Maintenance & Reliability calculator
Maintenance Availability Calculator
Maintenance Availability measures how much of total calendar time an asset is available once maintenance downtime, PM execution effectiveness, and startup recovery are accounted for. Reliability engineers and maintenance planners use it to judge whether a maintenance program is protecting uptime or eroding it, and to set realistic availability commitments to production.
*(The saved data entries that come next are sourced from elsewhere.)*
-- pv_equiv track=rewrite | github.com/binlins/LinLeetcode | 209. Minimum Size Subarray Sum.py | solve
-- ===== SOURCE A (Python) =====
-- def solve(l, s, nums):
--     sums = 0
--     for x in range(len(nums)):
--         sums += nums[x]
--         if x >= l:
--             sums -= nums[x - l]
--         if sums >= s:
--             return True
--     return False
-- ===== SOURCE B (Python) =====
-- def solve(l, s, nums):
--     P = [0]
--     for v in nums:
--         P.append(P[-1] + v)
--     for x in range(len(nums)):
--         start = max(0, x - l + 1)
--         if P[x + 1] - P[start] >= s:
--             return True
--     return False
-- ===== Notes on version B (the rewrite author's own statement) =====
-- stated objective: alternative
-- what changed: Replaces the maintained running window accumulator with a precomputed prefix-sum table built in a first pass, answering each window sum by two random-access lookups P[x+1]-P[max(0,x-l+1)].
-- outside the precondition, e.g. on solve(-1, -5, [1, 2]): A returns True, B returns True; on solve(-1, 7, [5, -5]): A returns True, B raises IndexError
import Mathlib
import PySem

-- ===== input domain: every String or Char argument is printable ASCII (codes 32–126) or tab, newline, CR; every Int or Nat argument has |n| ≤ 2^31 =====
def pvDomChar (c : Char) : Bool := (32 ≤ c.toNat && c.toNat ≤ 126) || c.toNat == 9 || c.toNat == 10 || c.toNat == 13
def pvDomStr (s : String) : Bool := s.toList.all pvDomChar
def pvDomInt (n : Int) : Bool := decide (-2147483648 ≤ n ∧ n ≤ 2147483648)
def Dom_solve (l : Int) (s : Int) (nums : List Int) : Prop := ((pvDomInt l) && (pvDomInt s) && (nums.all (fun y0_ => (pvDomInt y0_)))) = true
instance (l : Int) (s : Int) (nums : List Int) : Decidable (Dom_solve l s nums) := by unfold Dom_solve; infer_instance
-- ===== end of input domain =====

-- B replaces A's running sliding-window accumulator with a prefix-sum table built in a
-- first pass and two random-access lookups per window (alternative decomposition, same cost).


-- ===== PORT A =====
def solveGoA (l s : Int) (nums : List Int) : List Nat → Int → Bool
  | [], _ => false
  | x :: rest, sums =>
    let s1 := sums + PySem.List.pyGetD nums (x : Int) 0
    let s2 := if (x : Int) ≥ l then s1 - PySem.List.pyGetD nums ((x : Int) - l) 0 else s1
    if s2 ≥ s then true else solveGoA l s nums rest s2

def solve (l : Int) (s : Int) (nums : List Int) : Bool :=
  solveGoA l s nums (List.range nums.length) 0

-- ===== PORT B =====
def pvPrefix (nums : List Int) : List Int :=
  nums.foldl (fun P v => P ++ [PySem.List.pyGetD P (-1) 0 + v]) [0]

def solveGoB (l s : Int) (P : List Int) : List Nat → Bool
  | [] => false
  | x :: rest =>
    let start := max 0 ((x : Int) - l + 1)
    if PySem.List.pyGetD P ((x : Int) + 1) 0 - PySem.List.pyGetD P start 0 ≥ s then true
    else solveGoB l s P rest

def solve_alt (l : Int) (s : Int) (nums : List Int) : Bool :=
  solveGoB l s (pvPrefix nums) (List.range nums.length)

-- ===== PRECONDITION & SPEC =====
-- Pre_ excludes negative window lengths l, on which A's index nums[x-l] runs past the end:
-- A raises IndexError there unless an accidental partial sum triggers an early True.
def Pre_solve (l : Int) (s : Int) (nums : List Int) : Prop := 0 ≤ l
instance (l : Int) (s : Int) (nums : List Int) : Decidable (Pre_solve l s nums) := by unfold Pre_solve; infer_instance
def pvWitness_solve : Int × Int × List Int := (2, 5, [1, 2, 3, 4])

def Spec_solve (l : Int) (s : Int) (nums : List Int) (out : Bool) : Prop := out = solve_alt l s nums
instance (l : Int) (s : Int) (nums : List Int) (out : Bool) : Decidable (Spec_solve l s nums out) := by unfold Spec_solve; infer_instance

-- ===== CLAIM (what is proved, stated in full; the proofs are below) =====
def Claim_equal_solve : Prop := ∀ (l : Int) (s : Int) (nums : List Int), Dom_solve l s nums → Pre_solve l s nums → Spec_solve l s nums (solve l s nums)

-- ===== LEMMAS AND PROOFS =====

/-- Mathematical scan used to characterise `pvPrefix`'s foldl. -/
def restScan (c : Int) : List Int → List Int
  | [] => []
  | x :: xs => (c + x) :: restScan (c + x) xs

theorem restScan_length (c : Int) (xs : List Int) : (restScan c xs).length = xs.length := by
  induction xs generalizing c with
  | nil => rfl
  | cons x xs ih => simp [restScan, ih]

theorem pvPrefix_foldl (xs : List Int) : ∀ (ys : List Int) (c : Int),
    xs.foldl (fun P v => P ++ [PySem.List.pyGetD P (-1) 0 + v]) (ys ++ [c]) =
      ys ++ c :: restScan c xs := by
  induction xs with
  | nil => intro ys c; simp [restScan]
  | cons x xs ih =>
    intro ys c
    have h : PySem.List.pyGetD (ys ++ [c]) (-1) 0 = c :=
      PySem.List.pyGetD_neg_one_append_singleton ys c 0
    simp only [List.foldl_cons, h]
    have := ih (ys ++ [c]) (c + x)
    simpa [restScan] using this

theorem pvPrefix_eq (nums : List Int) : pvPrefix nums = 0 :: restScan 0 nums := by
  have := pvPrefix_foldl nums [] 0
  simpa [pvPrefix] using this

theorem restScan_getElem? (xs : List Int) : ∀ (c : Int) (i : Nat), i ≤ xs.length →
    (c :: restScan c xs)[i]? = some (c + (xs.take i).sum) := by
  induction xs with
  | nil =>
    intro c i hi
    simp only [List.length_nil, Nat.le_zero] at hi
    subst hi; simp
  | cons x xs ih =>
    intro c i hi
    cases i with
    | zero => simp
    | succ j =>
      have := ih (c + x) j (by simpa using hi)
      simp only [restScan, List.getElem?_cons_succ]
      rw [this]
      simp [add_assoc]

theorem pvPrefix_getElem? (nums : List Int) (i : Nat) (hi : i ≤ nums.length) :
    (pvPrefix nums)[i]? = some ((nums.take i).sum) := by
  rw [pvPrefix_eq]
  simpa using restScan_getElem? nums 0 i hi

theorem pvPrefix_length (nums : List Int) : (pvPrefix nums).length = nums.length + 1 := by
  rw [pvPrefix_eq]; simp [restScan_length]

theorem pvPrefix_getD (nums : List Int) (i : Int) (h0 : 0 ≤ i) (hi : i.toNat ≤ nums.length) :
    PySem.List.pyGetD (pvPrefix nums) i 0 = (nums.take i.toNat).sum := by
  have hlt : i < ((pvPrefix nums).length : Int) := by
    rw [pvPrefix_length]; omega
  rw [PySem.List.pyGetD_eq_getElem (pvPrefix nums) (0:Int) h0 hlt]
  have := pvPrefix_getElem? nums i.toNat hi
  have h2 : i.toNat < (pvPrefix nums).length := by rw [pvPrefix_length]; omega
  simp only [List.getElem?_eq_getElem h2] at this
  exact Option.some.injEq _ _ ▸ (by simpa using this)

/-- Main loop invariant: A's running accumulator entering iteration `x0` equals the
    prefix-sum window difference, so the two loops decide identically. -/
theorem loop_eq (l s : Int) (nums : List Int) (hl : 0 ≤ l) :
    ∀ (k x0 : Nat) (sums : Int), x0 + k = nums.length →
      sums = (nums.take x0).sum - (nums.take ((x0 : Int) - l).toNat).sum →
      solveGoA l s nums (List.range' x0 k) sums =
        solveGoB l s (pvPrefix nums) (List.range' x0 k) := by
  intro k
  induction k with
  | zero => intro x0 sums _ _; rfl
  | succ k ih =>
    intro x0 sums hn hs
    have hx : x0 < nums.length := by omega
    rw [List.range'_succ]
    show solveGoA l s nums (x0 :: List.range' (x0+1) k) sums = _
    simp only [solveGoA, solveGoB]
    have hget : PySem.List.pyGetD nums (x0 : Int) 0 = nums[x0] :=
      PySem.List.pyGetD_ofNat nums x0 0 hx
    -- s2 equals the prefix window value
    have key : (if (x0 : Int) ≥ l then sums + PySem.List.pyGetD nums (x0 : Int) 0 - PySem.List.pyGetD nums ((x0 : Int) - l) 0
                else sums + PySem.List.pyGetD nums (x0 : Int) 0)
        = (nums.take (x0 + 1)).sum - (nums.take (((x0 : Int) + 1) - l).toNat).sum := by
      by_cases hcase : (x0 : Int) ≥ l
      · have hd0 : (0 : Int) ≤ (x0 : Int) - l := by omega
        have hdlt : (x0 : Int) - l < (nums.length : Int) := by
          have : (x0 : Int) < nums.length := by exact_mod_cast hx
          omega
        have hget2 : PySem.List.pyGetD nums ((x0 : Int) - l) 0 = nums[((x0 : Int) - l).toNat] :=
          PySem.List.pyGetD_eq_getElem nums (0:Int) hd0 hdlt
        have hdn : ((x0 : Int) - l).toNat < nums.length := by omega
        have hsucc : (((x0 : Int) + 1) - l).toNat = ((x0 : Int) - l).toNat + 1 := by omega
        rw [if_pos hcase, hget, hget2, hs, hsucc,
          List.sum_take_succ nums x0 hx, List.sum_take_succ nums _ hdn]
        ring
      · have h1 : ((x0 : Int) - l).toNat = 0 := by omega
        have h2 : (((x0 : Int) + 1) - l).toNat = 0 := by omega
        rw [if_neg hcase, hget, hs, h1, h2, List.sum_take_succ nums x0 hx]
        ring
    have hstart : PySem.List.pyGetD (pvPrefix nums) (max 0 ((x0 : Int) - l + 1)) 0
        = (nums.take (((x0 : Int) + 1) - l).toNat).sum := by
      have h0 : (0 : Int) ≤ max 0 ((x0 : Int) - l + 1) := le_max_left _ _
      have hxlen : (x0 : Int) < nums.length := by exact_mod_cast hx
      have hmax : (max 0 ((x0 : Int) - l + 1)).toNat = (((x0 : Int) + 1) - l).toNat := by
        rcases le_total ((x0 : Int) - l + 1) 0 with hm | hm
        · rw [max_eq_left hm]; omega
        · rw [max_eq_right hm]; omega
      have hle : (max 0 ((x0 : Int) - l + 1)).toNat ≤ nums.length := by rw [hmax]; omega
      rw [pvPrefix_getD nums _ h0 hle, hmax]
    have htop : PySem.List.pyGetD (pvPrefix nums) ((x0 : Int) + 1) 0 = (nums.take (x0 + 1)).sum := by
      have h0 : (0 : Int) ≤ (x0 : Int) + 1 := by omega
      have hle : ((x0 : Int) + 1).toNat ≤ nums.length := by omega
      have hcast : ((x0 : Int) + 1).toNat = x0 + 1 := by omega
      rw [pvPrefix_getD nums _ h0 hle, hcast]
    rw [key, hstart, htop]
    by_cases hcond : (nums.take (x0 + 1)).sum - (nums.take (((x0 : Int) + 1) - l).toNat).sum ≥ s
    · simp [hcond]
    · simp only [if_neg hcond]
      exact ih (x0 + 1) _ (by omega) (by push_cast; ring_nf)

-- ===== VERDICT (by name: the statement is the Claim_ definition above) =====
theorem solve_spec : Claim_equal_solve := by
  intro l s nums _ hpre
  have hl : 0 ≤ l := hpre
  unfold Spec_solve solve solve_alt
  have := loop_eq l s nums hl nums.length 0 0 (by omega)
    (by have h0 : (-l).toNat = 0 := by omega
        simp [h0])
  simpa [List.range_eq_range'] using this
It matters because calendar-based availability is the number production and finance care about, and it exposes losses that shift-based uptime metrics hide, such as slow restarts after PM. The PM execution and startup factors turn raw calendar math into a figure that reflects how well maintenance is actually run.
What this calculator does
- Estimate achieved maintenance availability against total calendar time while accounting for preventive work execution and startup recovery.
- Use it when you need a plant-level view of how maintenance downtime affects true calendar availability.
- It computes achieved maintenance availability from available calendar hours over total hours, scaled by PM execution and startup recovery factors.
Formula used
- Base maintenance availability = available calendar hours after maintenance downtime ÷ total calendar hours × 100
- Achieved maintenance availability = base maintenance availability × PM execution factor × startup recovery factor
Inputs explained
- Available calendar hours after maintenance downtime: Use total calendar hours minus corrective, preventive, and maintenance waiting losses.
- Total calendar hours: Use the full calendar basis for the review period, such as a month or quarter.
- PM execution factor: Use a factor that reflects how well planned maintenance was executed without extension or rework.
- Startup recovery factor: Use a factor that reflects how well the line returned after maintenance work.
How to use the result
- Use it to assess a maintenance program's real availability contribution or to set availability targets against total calendar time.
- It assumes maintenance downtime is already captured in the available-hours input; if some unplanned downtime is logged elsewhere, the result will overstate true availability.
Current U.S. benchmarks
- U.S. manufacturing runs at 75.6% of capacity (Federal Reserve, May 2026). New factory orders are up 2.3% year over year (Census).
Common questions
- How do you calculate maintenance availability? Divide available calendar hours after maintenance downtime by total calendar hours, then multiply by PM execution and startup recovery factors. With 700 of 720 hours, 98% PM execution and 97% startup recovery, calendar availability is 97.22% and achieved availability is 92.42%.
- What is a good maintenance availability percentage? Critical assets often target 90% or higher on a calendar basis. The 92.42% achieved here is solid; the gap from the 97.22% calendar figure shows how PM execution and slow restarts cost real availability.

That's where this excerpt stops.